[DIRECTIONS] Begin at the line containing "have hb : bStep (closed, run) c = (closed ++" in the entries below and end at the line containing "have hb : bStep (closed, run) c = (closed, run"; transcribe that range exactly and nothing outside it.

[Source data]
[Start of Attachment]

-- pv_equiv track=rewrite | github.com/KoslickiLab/dnds-using-fmh | src_jzr/dNdS/findORFs.py | listORFs
-- ===== SOURCE A (Python) =====
-- def listORFs(cds):
--     """Function reports a list of ORFs found in a reading frame"""
--     stop_codons = ['TAA', 'TAG', 'TGA']
--     ORFs = []
--     tempORFs = []
--     for codon in cds:
--         if codon == 'ATG':
--             tempORFs.append(codon)
--         elif codon in stop_codons:
--             if tempORFs:
--                 ORFs.append(tempORFs)
--             tempORFs = []
--         elif codon != 'ATG' and codon not in stop_codons and len(codon) == 3:
--             if len(codon) == 3:
--                 if tempORFs:
--                     tempORFs.append(codon)
--             else:
--                 tempORFs = []
--     return(ORFs)
-- ===== SOURCE B (Python) =====
-- def listORFs(cds):
--     """Split cds into runs separated by stop codons, then map each
--     stop-terminated run to the ORF starting at its first ATG."""
--     stops = ('TAA', 'TAG', 'TGA')
--     closed_runs = []
--     run = []
--     for codon in cds:
--         if codon in stops:
--             closed_runs.append(run)
--             run = []
--         else:
--             run.append(codon)
--     # the trailing `run` was never closed by a stop codon: dropped
--     orfs = []
--     for r in closed_runs:
--         while r and r[0] != 'ATG':
--             r = r[1:]
--         if r:
--             orfs.append([c for c in r if len(c) == 3])
--     return orfs
-- ===== Notes on version B (the rewrite author's own statement) =====
-- stated objective: alternative
-- what changed: Replaces A's single-pass accumulator state machine with a two-phase decomposition: first split cds into stop-codon-terminated runs (dropping the unterminated tail), then map each run to the length-3-filtered suffix starting at its first ATG.
import Mathlib
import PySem

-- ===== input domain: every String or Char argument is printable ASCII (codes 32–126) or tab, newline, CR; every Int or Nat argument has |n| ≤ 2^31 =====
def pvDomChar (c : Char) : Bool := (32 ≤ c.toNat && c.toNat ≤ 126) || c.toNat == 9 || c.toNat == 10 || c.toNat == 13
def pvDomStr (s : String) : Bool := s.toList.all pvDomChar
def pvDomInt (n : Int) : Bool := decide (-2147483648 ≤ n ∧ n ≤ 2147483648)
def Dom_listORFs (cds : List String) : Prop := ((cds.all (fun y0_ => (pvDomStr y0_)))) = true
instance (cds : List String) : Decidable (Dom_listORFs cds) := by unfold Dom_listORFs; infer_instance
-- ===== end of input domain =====

-- B replaces A's flat accumulator state machine by a split-into-stop-terminated-runs pass
-- followed by a per-run first-ATG extraction (objective: alternative decomposition, same cost).

-- ===== PORT A =====
-- literal transliteration of Source A's single accumulator loop (state = (ORFs, tempORFs))
def listORFs (cds : List String) : List (List String) :=
  let stop_codons : List String := ["TAA", "TAG", "TGA"]
  (cds.foldl (fun (st : List (List String) × List String) codon =>
    if codon == "ATG" then (st.1, st.2 ++ [codon])
    else if stop_codons.contains codon then
      ((if st.2.isEmpty then st.1 else st.1 ++ [st.2]), ([] : List String))
    else if codon != "ATG" && !(stop_codons.contains codon) && (PySem.Str.len codon == 3) then
      (if PySem.Str.len codon == 3 then
        (st.1, if st.2.isEmpty then st.2 else st.2 ++ [codon])
      else (st.1, ([] : List String)))
    else st) (([] : List (List String)), ([] : List String))).1

-- ===== PORT B =====
-- transliteration of Source B: first fold splits cds into stop-closed runs (dropping the
-- trailing unterminated run), second fold maps each run to its first-ATG suffix;
-- the Python `while r and r[0] != 'ATG': r = r[1:]` is List.dropWhile (exact, step for step)
def listORFs_alt (cds : List String) : List (List String) :=
  let stops : List String := ["TAA", "TAG", "TGA"]
  let p := cds.foldl (fun (p : List (List String) × List String) codon =>
    if stops.contains codon then (p.1 ++ [p.2], ([] : List String))
    else (p.1, p.2 ++ [codon])) (([] : List (List String)), ([] : List String))
  p.1.foldl (fun orfs r =>
    let r' := r.dropWhile (fun c => c != "ATG")
    if r'.isEmpty then orfs
    else orfs ++ [r'.filter (fun c => PySem.Str.len c == 3)]) ([] : List (List String))

-- ===== PRECONDITION & SPEC =====
def Spec_listORFs (cds : List String) (out : List (List String)) : Prop := out = listORFs_alt cds
instance (cds : List String) (out : List (List String)) : Decidable (Spec_listORFs cds out) := by unfold Spec_listORFs; infer_instance

-- ===== CLAIM (what is proved, stated in full; the proofs are below) =====
def Claim_equal_listORFs : Prop := ∀ (cds : List String), Dom_listORFs cds → Spec_listORFs cds (listORFs cds)

-- ===== LEMMAS AND PROOFS =====

-- A's step function (definitionally the lambda inside listORFs)
def aStep (st : List (List String) × List String) (codon : String) : List (List String) × List String :=
  if codon == "ATG" then (st.1, st.2 ++ [codon])
  else if (["TAA", "TAG", "TGA"] : List String).contains codon then
    ((if st.2.isEmpty then st.1 else st.1 ++ [st.2]), ([] : List String))
  else if codon != "ATG" && !((["TAA", "TAG", "TGA"] : List String).contains codon) && (PySem.Str.len codon == 3) then
    (if PySem.Str.len codon == 3 then
      (st.1, if st.2.isEmpty then st.2 else st.2 ++ [codon])
    else (st.1, ([] : List String)))
  else st

-- B's splitting step (definitionally the lambda of B's first fold)
def bStep (p : List (List String) × List String) (codon : String) : List (List String) × List String :=
  if (["TAA", "TAG", "TGA"] : List String).contains codon then (p.1 ++ [p.2], ([] : List String))
  else (p.1, p.2 ++ [codon])

-- B's second fold
def emit (rs : List (List String)) : List (List String) :=
  rs.foldl (fun orfs r =>
    let r' := r.dropWhile (fun c => c != "ATG")
    if r'.isEmpty then orfs
    else orfs ++ [r'.filter (fun c => PySem.Str.len c == 3)]) ([] : List (List String))

-- what A's tempORFs accumulator is in terms of B's current run
def g (run : List String) : List String :=
  (run.dropWhile (fun c => c != "ATG")).filter (fun c => PySem.Str.len c == 3)

lemma emit_append_one (rs : List (List String)) (r : List String) :
    emit (rs ++ [r]) = emit rs ++
      (if ((r.dropWhile (fun c => c != "ATG")).isEmpty) then []
       else [(r.dropWhile (fun c => c != "ATG")).filter (fun c => PySem.Str.len c == 3)]) := by
  unfold emit
  rw [List.foldl_append]
  simp only [List.foldl_cons, List.foldl_nil]
  split_ifs with h
  · simp
  · rfl

-- A's tempORFs is empty exactly when the run has no "ATG" (head of a nonempty dropWhile is "ATG", length 3)
lemma g_empty_iff (run : List String) :
    (g run).isEmpty = (run.dropWhile (fun c => c != "ATG")).isEmpty := by
  induction run with
  | nil => rfl
  | cons x xs ih =>
    by_cases hx : x = "ATG"
    · subst hx
      unfold g
      rw [List.dropWhile_cons]
      have h1 : ((("ATG" : String) != "ATG")) = false := by decide
      have h2 : ((PySem.Str.len ("ATG" : String) == 3)) = true := by decide
      simp only [h1, Bool.false_eq_true, if_false, List.filter_cons, h2, if_true]
      rfl
    · have hpx : (x != "ATG") = true := by simp [hx]
      unfold g at ih ⊢
      rw [List.dropWhile_cons, if_pos hpx]
      exact ih

lemma g_app_atg (run : List String) : g (run ++ ["ATG"]) = g run ++ ["ATG"] := by
  unfold g
  rw [List.dropWhile_append]
  by_cases h : (run.dropWhile (fun c => c != "ATG")).isEmpty
  · rw [if_pos h]
    rw [List.isEmpty_iff] at h
    rw [h]
    decide
  · rw [if_neg h, List.filter_append]
    congr 1

-- appending a non-ATG length-3 codon extends the tempORFs only when it is nonempty
lemma g_app_len3 (run : List String) (c : String) (hne : ¬ c = "ATG")
    (hlen : PySem.Str.len c = 3) :
    g (run ++ [c]) = if (g run).isEmpty then g run else g run ++ [c] := by
  have hpc : (c != "ATG") = true := by simp [hne]
  have hfc : (PySem.Str.len c == 3) = true := by simpa using hlen
  rw [g_empty_iff]
  unfold g
  rw [List.dropWhile_append]
  by_cases h : (run.dropWhile (fun x => x != "ATG")).isEmpty
  · rw [if_pos h, if_pos h]
    rw [List.isEmpty_iff] at h
    rw [h]
    simp [hpc]
  · rw [if_neg h, if_neg h, List.filter_append]
    congr 1
    simp only [List.filter_cons, hfc, if_true, List.filter_nil]

-- a codon of length ≠ 3 never changes A's tempORFs and is filtered out of B's run
lemma g_app_short (run : List String) (c : String) (hlen : ¬ PySem.Str.len c = 3) :
    g (run ++ [c]) = g run := by
  have hne : ¬ c = "ATG" := by rintro rfl; exact hlen (by decide)
  have hpc : (c != "ATG") = true := by simp [hne]
  have hfc : (PySem.Str.len c == 3) = false := by simpa using hlen
  unfold g
  rw [List.dropWhile_append]
  by_cases h : (run.dropWhile (fun x => x != "ATG")).isEmpty
  · rw [if_pos h]
    rw [List.isEmpty_iff] at h
    rw [h]
    simp [hpc]
  · rw [if_neg h, List.filter_append]
    simp only [List.filter_cons, hfc, Bool.false_eq_true, if_false, List.filter_nil,
      List.append_nil]

-- loop invariant: A's state is (emit closed, g run) whenever B's splitter state is (closed, run)
lemma key (cds : List String) : ∀ (closed : List (List String)) (run : List String),
    (cds.foldl aStep (emit closed, g run)).1 =
      emit ((cds.foldl bStep (closed, run)).1) := by
  induction cds with
  | nil => intro closed run; rfl
  | cons c cs ih =>
    intro closed run
    simp only [List.foldl_cons]
    by_cases hatg : c = "ATG"
    · subst hatg
      have ha : aStep (emit closed, g run) "ATG" = (emit closed, g (run ++ ["ATG"])) := by
        unfold aStep
        rw [if_pos (by decide : ((("ATG" : String) == "ATG")) = true)]
        rw [g_app_atg]
      have hb : bStep (closed, run) "ATG" = (closed, run ++ ["ATG"]) := by
        unfold bStep
        rw [if_neg (by decide : ¬ ((["TAA", "TAG", "TGA"] : List String).contains "ATG" = true))]
      rw [ha, hb]; exact ih closed (run ++ ["ATG"])
    · have hc1 : (c == "ATG") = false := by simp [hatg]
      by_cases hstop : (["TAA", "TAG", "TGA"] : List String).contains c = true
      · have ha : aStep (emit closed, g run) c = (emit (closed ++ [run]), g []) := by
          unfold aStep
          simp only [hc1, Bool.false_eq_true, if_false, hstop, if_true]
          rw [emit_append_one]
          by_cases h : (run.dropWhile (fun x => x != "ATG")).isEmpty
          · have h2 : (g run).isEmpty = true := by rw [g_empty_iff]; exact h
            rw [if_pos h2, if_pos h]
            simp [g]
          · have h2 : ¬ (g run).isEmpty = true := by rw [g_empty_iff]; exact h
            rw [if_neg h2, if_neg h]
            simp [g]
        have hb : bStep (closed, run) c = (closed ++ [run], []) := by
          unfold bStep
          rw [if_pos hstop]
        rw [ha, hb]; exact ih (closed ++ [run]) []
      · have hc2 : (c != "ATG") = true := by simp [hatg]
        have hb : bStep (closed, run) c = (closed, run ++ [c]) := by
          unfold bStep
          rw [if_neg hstop]
        by_cases hlen : PySem.Str.len c = 3
        · have hfc : (PySem.Str.len c == 3) = true := by simpa using hlen
          have ha : aStep (emit closed, g run) c = (emit closed, g (run ++ [c])) := by
            unfold aStep
            simp only [hc1, Bool.false_eq_true, if_false, hstop, hc2, hfc,
              Bool.not_false, Bool.and_self, if_true]
            rw [g_app_len3 run c hatg hlen]
          rw [ha, hb]; exact ih closed (run ++ [c])
        · have hfc : (PySem.Str.len c == 3) = false := by simpa using hlen
          have ha : aStep (emit closed, g run) c = (emit closed, g (run ++ [c])) := by
            unfold aStep
            simp only [hc1, Bool.false_eq_true, if_false, hstop, hc2, hfc,
              Bool.not_false, Bool.true_and, Bool.and_false, if_false]
            rw [g_app_short run c hlen]
          rw [ha, hb]; exact ih closed (run ++ [c])

-- ===== VERDICT (by name: the statement is the Claim_ definition above) =====
theorem listORFs_spec : Claim_equal_listORFs := by
  intro cds _
  show listORFs cds = listORFs_alt cds
  exact key cds [] []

[End of Attachment]

[RESULT]
        have hb : bStep (closed, run) c = (closed ++ [run], []) := by
          unfold bStep
          rw [if_pos hstop]
        rw [ha, hb]; exact ih (closed ++ [run]) []
      · have hc2 : (c != "ATG") = true := by simp [hatg]
        have hb : bStep (closed, run) c = (closed, run ++ [c]) := by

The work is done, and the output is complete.